··· Data supplied ···
-- disjoint filters concatenate up to permutation
theorem pv_perm_filter_or {γ : Type} (l : List γ) (p q : γ → Bool) (hpq : ∀ x, ¬(p x = true ∧ q x = true)) :
    (l.filter (fun x => p x || q x)).Perm (l.filter p ++ l.filter q) := by
  induction l with
  | nil => simp
  | cons x t ih =>
    by_cases hp : p x
    · have hq : q x = false := by
        cases h : q x
        · rfl
        · exact absurd ⟨hp, h⟩ (hpq x)
      simpa [hp, hq] using ih.cons x
    · by_cases hq : q x
      · simpa [hp, hq] using ((ih.cons x).trans (List.perm_middle).symm)
      · simpa [hp, hq] using ih

-- filtering by membership in a duplicate-free key list is, up to permutation, bucket concatenation
theorem pv_perm_filter_contains (S : List String) (hS : S.Nodup) (l : List (Int × (String × String))) :
    (l.filter (fun e => S.contains e.2.1)).Perm (S.flatMap (fun a => l.filter (fun e => e.2.1 == a))) := by
  induction S with
  | nil => simp
  | cons a S' ih =>
    have hS' : S'.Nodup := hS.of_cons
    have ha : a ∉ S' := by simpa using (List.nodup_cons.mp hS).1
    have hdisj : ∀ e : Int × (String × String), ¬((e.2.1 == a) = true ∧ S'.contains e.2.1 = true) := by
      intro e ⟨h1, h2⟩
      exact ha (by simpa [beq_iff_eq.mp h1] using (List.contains_iff_mem.mp h2))
    have h1 : (l.filter (fun e => (a :: S').contains e.2.1)).Perm
        (l.filter (fun e => e.2.1 == a) ++ l.filter (fun e => S'.contains e.2.1)) := by
      simpa [List.contains_cons] using pv_perm_filter_or l (fun e => e.2.1 == a) (fun e => S'.contains e.2.1) hdisj
    simpa using h1.trans ((ih hS').append_left (l.filter (fun e => e.2.1 == a)))

-- B's index lookup, characterised
theorem pv_index_getD (acs : List (String × List (String × String))) (a : String) :
    ((PySem.List.enumerate (acs.flatMap (fun sc => sc.2))).foldl
        (fun d e => PySem.Dict.modify d e.2.1 [] (fun l => l ++ [(e.1, e.2.2)]))
        (PySem.Dict.empty : PySem.Dict String (List (Int × String)))).getD a []
      = ((PySem.List.enumerate (acs.flatMap (fun sc => sc.2))).filter (fun e => e.2.1 == a)).map (fun e => (e.1, e.2.2)) := by
  have h1 : ((PySem.List.enumerate (acs.flatMap (fun sc => sc.2))).map
        (fun e => (e.2.1, (e.1, e.2.2)))).foldl
        (fun (d : PySem.Dict String (List (Int × String))) p => PySem.Dict.modify d p.1 [] (fun l => l ++ [p.2]))
        PySem.Dict.empty
      = (PySem.List.enumerate (acs.flatMap (fun sc => sc.2))).foldl
        (fun d e => PySem.Dict.modify d e.2.1 [] (fun l => l ++ [(e.1, e.2.2)]))
        PySem.Dict.empty := List.foldl_map
  rw [← h1, PySem.Dict.getD_foldl_modify_append, PySem.Dict.getD_empty, List.nil_append,
    List.filter_map, List.map_map]
  rfl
···
* Exercise objective:
Extract every record and return it verbatim.

* Answer to the exercise:
-- disjoint filters concatenate up to permutation
theorem pv_perm_filter_or {γ : Type} (l : List γ) (p q : γ → Bool) (hpq : ∀ x, ¬(p x = true ∧ q x = true)) :
    (l.filter (fun x => p x || q x)).Perm (l.filter p ++ l.filter q) := by
  induction l with
  | nil => simp
  | cons x t ih =>
    by_cases hp : p x
    · have hq : q x = false := by
        cases h : q x
        · rfl
        · exact absurd ⟨hp, h⟩ (hpq x)
      simpa [hp, hq] using ih.cons x
    · by_cases hq : q x
      · simpa [hp, hq] using ((ih.cons x).trans (List.perm_middle).symm)
      · simpa [hp, hq] using ih

-- filtering by membership in a duplicate-free key list is, up to permutation, bucket concatenation
theorem pv_perm_filter_contains (S : List String) (hS : S.Nodup) (l : List (Int × (String × String))) :
    (l.filter (fun e => S.contains e.2.1)).Perm (S.flatMap (fun a => l.filter (fun e => e.2.1 == a))) := by
  induction S with
  | nil => simp
  | cons a S' ih =>
    have hS' : S'.Nodup := hS.of_cons
    have ha : a ∉ S' := by simpa using (List.nodup_cons.mp hS).1
    have hdisj : ∀ e : Int × (String × String), ¬((e.2.1 == a) = true ∧ S'.contains e.2.1 = true) := by
      intro e ⟨h1, h2⟩
      exact ha (by simpa [beq_iff_eq.mp h1] using (List.contains_iff_mem.mp h2))
    have h1 : (l.filter (fun e => (a :: S').contains e.2.1)).Perm
        (l.filter (fun e => e.2.1 == a) ++ l.filter (fun e => S'.contains e.2.1)) := by
      simpa [List.contains_cons] using pv_perm_filter_or l (fun e => e.2.1 == a) (fun e => S'.contains e.2.1) hdisj
    simpa using h1.trans ((ih hS').append_left (l.filter (fun e => e.2.1 == a)))

-- B's index lookup, characterised
theorem pv_index_getD (acs : List (String × List (String × String))) (a : String) :
    ((PySem.List.enumerate (acs.flatMap (fun sc => sc.2))).foldl
        (fun d e => PySem.Dict.modify d e.2.1 [] (fun l => l ++ [(e.1, e.2.2)]))
        (PySem.Dict.empty : PySem.Dict String (List (Int × String)))).getD a []
      = ((PySem.List.enumerate (acs.flatMap (fun sc => sc.2))).filter (fun e => e.2.1 == a)).map (fun e => (e.1, e.2.2)) := by
  have h1 : ((PySem.List.enumerate (acs.flatMap (fun sc => sc.2))).map
        (fun e => (e.2.1, (e.1, e.2.2)))).foldl
        (fun (d : PySem.Dict String (List (Int × String))) p => PySem.Dict.modify d p.1 [] (fun l => l ++ [p.2]))
        PySem.Dict.empty
      = (PySem.List.enumerate (acs.flatMap (fun sc => sc.2))).foldl
        (fun d e => PySem.Dict.modify d e.2.1 [] (fun l => l ++ [(e.1, e.2.2)]))
        PySem.Dict.empty := List.foldl_map
  rw [← h1, PySem.Dict.getD_foldl_modify_append, PySem.Dict.getD_empty, List.nil_append,
    List.filter_map, List.map_map]
  rfl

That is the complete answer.